Not that I think of myself as being stupid (heck, that makes one of us), but for some crazy reason I agreed to take a survey for the ECHO museum and I believe she said it would take one hour. What the hell was I thinking. It was out of sight, out of mind for the past few days, but now that it's imminent, my first impulse was to bail out at the last minute, so in line with how I've operated for most of my life. I mean really, what do they have on me?
Then I told myself to be a man and do the honorable thing. Man up to things you've set in motion and deal with them, because you are screwing people over, otherwise. Why does it have to take so long, though? I'm dreading this, needless to say.
We've found a cool program that the kids like, but they like everything having to do with computers. Either way, Pencil, it claims to be an animation program and I'm keen on the idea of the kids doing some animation. I think they would get a huge kick out of making some small movies, and we could even burn them onto DVD if we had a DVD burner, which is a huge if.
We managed to bail out on Marty this weekend and I know she wants to kick my ass, but what are you going to do? We can't get anything done when she's here, and I'm in the process of dismantling her beautiful house. Damn flatlanders. Either way, we had a great weekend because we hung out at home, I got things done, and later in the afternoon the kids got to go play at Clara's house. It worked out beautifully.
Except, of course, for dinner. I managed to screw up the stuffed pumpkin, but managed to squeeze out three loaves of bread (out of the oven, not my asshole), a tray of brownies, and some winter squash. Not a bad day's output for someone who's replacing clapboards, as well.
Been in touch a lot with Mica, and it's interesting to talk with the future governor of Vermont. Wonder how Dan's doing? We never talk anymore.

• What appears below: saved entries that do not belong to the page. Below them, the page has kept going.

-- pv_equiv track=rewrite | github.com/mgrazianoc/WData | a_data_processing/Twitter/filters.py | time_construct
-- ===== SOURCE A (Python) =====
-- def time_construct(data):
--     trends = {"Data": []}
--
--     for i in range(len(data["Data"])):
--         trends["Data"].append({})
--         for j, k in data["Data"][i].items():
--             if j != "Time Query":
--                 trends["Data"][i].update({j: k})
--             else:
--                 trends["Data"][i].update({"Date Query": k[:10]})
--
--                 # adjusting time zone, with less three hours. UGLY, I know...
--                 time = k[11:19]
--                 hour = int(time[:2])
--                 hour = (hour-3) % 24
--                 if hour < 10:
--                     time = f"0{hour}" + time[2:]
--                 else:
--                     time = f"{hour} " + time[2:]
--                 trends["Data"][i].update({"Time Query": time})
--
--     return trends
-- ===== SOURCE B (Python) =====
-- def time_construct(data):
--     def expand(pairs):
--         # recursively flatten each (key, value) pair into its replacement pairs
--         if not pairs:
--             return []
--         (j, k), rest = pairs[0], pairs[1:]
--         if j != "Time Query":
--             return [(j, k)] + expand(rest)
--         h = (int(k[11:13]) - 3) % 24
--         t = (f"0{h}" if h < 10 else f"{h} ") + k[13:19]
--         return [("Date Query", k[:10]), ("Time Query", t)] + expand(rest)
--
--     def go(recs):
--         if not recs:
--             return []
--         return [dict(expand(list(recs[0].items())))] + go(recs[1:])
--
--     return {"Data": go(data["Data"])}
-- ===== Notes on version B (the rewrite author's own statement) =====
-- stated objective: alternative
-- what changed: B is a pure recursive decomposition: instead of A's index-driven nested loops mutating the result dict with conditional .update calls, B recursively expands each record's item list into a flat pair list (splitting the timestamp pair into date+shifted-time pairs, slicing the hour digits directly from the value) and builds each record with one dict() constructor, recursing over the record list.
import Mathlib
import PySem

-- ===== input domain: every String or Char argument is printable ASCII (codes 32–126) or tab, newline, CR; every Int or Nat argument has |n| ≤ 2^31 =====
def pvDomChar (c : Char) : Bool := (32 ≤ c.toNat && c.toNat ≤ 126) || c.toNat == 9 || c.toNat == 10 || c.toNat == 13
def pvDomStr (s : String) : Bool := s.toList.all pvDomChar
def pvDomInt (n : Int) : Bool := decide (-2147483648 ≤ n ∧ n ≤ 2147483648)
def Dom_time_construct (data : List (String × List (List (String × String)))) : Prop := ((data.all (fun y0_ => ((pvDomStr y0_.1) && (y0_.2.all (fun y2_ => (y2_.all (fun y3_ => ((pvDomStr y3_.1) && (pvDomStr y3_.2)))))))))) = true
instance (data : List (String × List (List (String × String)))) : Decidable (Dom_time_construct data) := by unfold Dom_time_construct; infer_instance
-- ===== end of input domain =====

-- B is a recursive decomposition: it flattens each record's items into replacement pairs by
-- structural recursion and builds each record with one dict() constructor, instead of A's
-- index-driven loops mutating the result with conditional updates.

-- ===== PORT A =====
-- A-side helper: the adjusted time string exactly as A computes it
def tcNewTime (k : String) : String :=
  let time := PySem.Str.slice k (some 11) (some 19)
  let hour := (PySem.Int.ofStr? (PySem.Str.slice time none (some 2))).getD 0
  let hour := PySem.Int.mod (hour - 3) 24
  (if hour < 10 then "0" ++ PySem.Int.toStr hour else PySem.Int.toStr hour ++ " ")
    ++ PySem.Str.slice time (some 2) none

-- A-side helper: the body of A's inner items() loop (one dict.update step per key)
def tcUpdateItem (dd : PySem.Dict String String) (jk : String × String) : PySem.Dict String String :=
  if jk.1 ≠ "Time Query" then dd.insert jk.1 jk.2
  else (dd.insert "Date Query" (PySem.Str.slice jk.2 none (some 10))).insert "Time Query" (tcNewTime jk.2)

-- 'trends["Data"].append({})' followed by in-place updates of trends["Data"][i] is ported as
-- appending the dict obtained by folding the updates from the empty dict (i is the last index).
def time_construct (data : List (String × List (List (String × String)))) : List (String × List (List (String × String))) :=
  let recs := ((PySem.Dict.ofList data).get? "Data").getD []
  let out := (PySem.List.pyRange 0 (PySem.List.len recs) 1).foldl
      (fun (acc : List (PySem.Dict String String)) i =>
        acc ++ [((PySem.Dict.ofList (PySem.List.pyGetD recs i [])).items).foldl tcUpdateItem PySem.Dict.empty])
      []
  [("Data", out.map PySem.Dict.items)]

-- ===== PORT B =====
-- B-side helper: recursive expansion of the item list into replacement pairs
def tcExpand : List (String × String) → List (String × String)
  | [] => []
  | (j, k) :: rest =>
    if j ≠ "Time Query" then [(j, k)] ++ tcExpand rest
    else
      let h := PySem.Int.mod ((PySem.Int.ofStr? (PySem.Str.slice k (some 11) (some 13))).getD 0 - 3) 24
      let t := (if h < 10 then "0" ++ PySem.Int.toStr h else PySem.Int.toStr h ++ " ")
                 ++ PySem.Str.slice k (some 13) (some 19)
      [("Date Query", PySem.Str.slice k none (some 10)), ("Time Query", t)] ++ tcExpand rest

-- B-side helper: recursion over the record list, one dict() per record
def tcGo : List (List (String × String)) → List (List (String × String))
  | [] => []
  | r :: rest => [(PySem.Dict.ofList (tcExpand (PySem.Dict.ofList r).items)).items] ++ tcGo rest

def time_construct_alt (data : List (String × List (List (String × String)))) : List (String × List (List (String × String))) :=
  [("Data", tcGo (((PySem.Dict.ofList data).get? "Data").getD []))]

-- ===== PRECONDITION & SPEC =====
-- Pre_ = exactly the inputs on which the Python A returns: the dict has a "Data" key (else
-- KeyError) and every record's "Time Query" value parses as int at chars 11..12 (else ValueError).
def Pre_time_construct (data : List (String × List (List (String × String)))) : Prop :=
  ((PySem.Dict.ofList data).contains "Data" = true) ∧
  ∀ r ∈ ((PySem.Dict.ofList data).get? "Data").getD [],
    (((PySem.Dict.ofList r).get? "Time Query").all (fun v =>
      (PySem.Int.ofStr? (PySem.Str.slice (PySem.Str.slice v (some 11) (some 19)) none (some 2))).isSome)) = true
instance (data : List (String × List (List (String × String)))) : Decidable (Pre_time_construct data) := by unfold Pre_time_construct; infer_instance

def pvWitness_time_construct : (List (String × List (List (String × String)))) :=
  [("Data", [[("Topic", "rain"), ("Time Query", "2020-01-02T15:04:05")], [("a", "b")]])]

def Spec_time_construct (data : List (String × List (List (String × String)))) (out : List (String × List (List (String × String)))) : Prop := out = time_construct_alt data
instance (data : List (String × List (List (String × String)))) (out : List (String × List (List (String × String)))) : Decidable (Spec_time_construct data out) := by unfold Spec_time_construct; infer_instance

-- ===== CLAIM (what is proved, stated in full; the proofs are below) =====
def Claim_equal_time_construct : Prop := ∀ (data : List (String × List (List (String × String)))), Dom_time_construct data → Pre_time_construct data → Spec_time_construct data (time_construct data)

-- ===== LEMMAS AND PROOFS =====

-- slice composition: (k[11:19])[:2] = k[11:13] and (k[11:19])[2:] = k[13:19]
theorem lslice_take (l : List Char) :
    PySem.List.slice (PySem.List.slice l (some 11) (some 19)) none (some 2)
      = PySem.List.slice l (some 11) (some 13) := by
  rw [PySem.List.slice_toNat, PySem.List.slice_toNat, PySem.List.slice_to]
  · rw [List.take_take]; congr 1
  all_goals norm_num

theorem lslice_drop (l : List Char) :
    PySem.List.slice (PySem.List.slice l (some 11) (some 19)) (some 2) none
      = PySem.List.slice l (some 13) (some 19) := by
  rw [PySem.List.slice_toNat, PySem.List.slice_toNat, PySem.List.slice_from]
  · rw [List.drop_take, List.drop_drop]; congr 1
  all_goals norm_num

theorem slice_inner_take (k : String) :
    PySem.Str.slice (PySem.Str.slice k (some 11) (some 19)) none (some 2)
      = PySem.Str.slice k (some 11) (some 13) := by
  apply String.toList_inj.mp
  simp only [PySem.Str.toList_slice, PySem.Chars.slice_eq_listSlice]
  exact lslice_take k.toList

theorem slice_inner_drop (k : String) :
    PySem.Str.slice (PySem.Str.slice k (some 11) (some 19)) (some 2) none
      = PySem.Str.slice k (some 13) (some 19) := by
  apply String.toList_inj.mp
  simp only [PySem.Str.toList_slice, PySem.Chars.slice_eq_listSlice]
  exact lslice_drop k.toList

-- what one tcUpdateItem step contributes, as a list of pairs (A's shape)
def tqExpand (jk : String × String) : List (String × String) :=
  if jk.1 ≠ "Time Query" then [jk]
  else [("Date Query", PySem.Str.slice jk.2 none (some 10)), ("Time Query", tcNewTime jk.2)]

theorem tcExpand_eq_flatMap (its : List (String × String)) :
    tcExpand its = its.flatMap tqExpand := by
  induction its with
  | nil => rfl
  | cons x xs ih =>
      obtain ⟨j, k⟩ := x
      by_cases h : j = "Time Query"
      · simp only [tcExpand, List.flatMap_cons, tqExpand, h, ih, ne_eq, not_true_eq_false,
          List.cons_append, List.nil_append]
        rw [← slice_inner_take, ← slice_inner_drop]
        rfl
      · simp [tcExpand, tqExpand, h, ih]

theorem foldl_tcUpdateItem (its : List (String × String)) (d : PySem.Dict String String) :
    its.foldl tcUpdateItem d = d.update (its.flatMap tqExpand) := by
  induction its generalizing d with
  | nil => simp [PySem.Dict.update]
  | cons x xs ih =>
      simp only [List.foldl_cons, List.flatMap_cons, ih, PySem.Dict.update, List.foldl_append]
      by_cases h : x.1 = "Time Query" <;> simp [tcUpdateItem, tqExpand, h]

theorem record_eq (r : List (String × String)) :
    (((PySem.Dict.ofList r).items).foldl tcUpdateItem PySem.Dict.empty).items
      = (PySem.Dict.ofList (tcExpand (PySem.Dict.ofList r).items)).items := by
  rw [foldl_tcUpdateItem, tcExpand_eq_flatMap]
  rfl

theorem tcGo_eq_map (l : List (List (String × String))) :
    tcGo l = l.map (fun r => (PySem.Dict.ofList (tcExpand (PySem.Dict.ofList r).items)).items) := by
  induction l with
  | nil => rfl
  | cons x xs ih => simp [tcGo, ih]

-- ===== VERDICT (by name: the statement is the Claim_ definition above) =====
theorem time_construct_spec : Claim_equal_time_construct := by
  intro data _ _
  show time_construct data = time_construct_alt data
  unfold time_construct time_construct_alt
  dsimp only []
  rw [PySem.List.foldl_pyRange_zero_pyGetD _ ([] : List (String × String))
        (fun (acc : List (PySem.Dict String String)) x =>
          acc ++ [((PySem.Dict.ofList x).items).foldl tcUpdateItem PySem.Dict.empty]) []]
  rw [PySem.List.foldl_append_singleton_eq_map]
  simp only [List.nil_append, List.map_map, tcGo_eq_map]
  exact congrArg (fun l => [("Data", l)]) (List.map_congr_left (fun r _ => record_eq r))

One more quick issue that has been cropping up a bit-the ghost of Waldorf past. We seem inundated with hints that the Waldorf world goes on without us, and at times, even though you couldn't pay us to send our kids there, but we do feel a little lonely and left out. How can you not? Everyone we know is a Waldorf family, at least the one's we see regularly, and all they do is talk the talk. They get together for organic, macrobiotic dinner parties and talk school shop, it's isolating because they have no concept that they are blowing you off in favor of a comrade, even if they are like water and oil. It's funny, actually.
It's just something we need to deal with. Suffice it to say that the offer is always there for us to join in, they are all our good friends. The impetus is on us, and we've made our choice. It's just that we can't help but feel a little left out. You know how it goes.
Just a note-with or without the whole Waldorf scene, I can't hang with large gatherings, which for me means more than one family. Once a second and third group comes into play, I'm done, and have to struggle to enjoy myself. It ain't easy being so anti-social.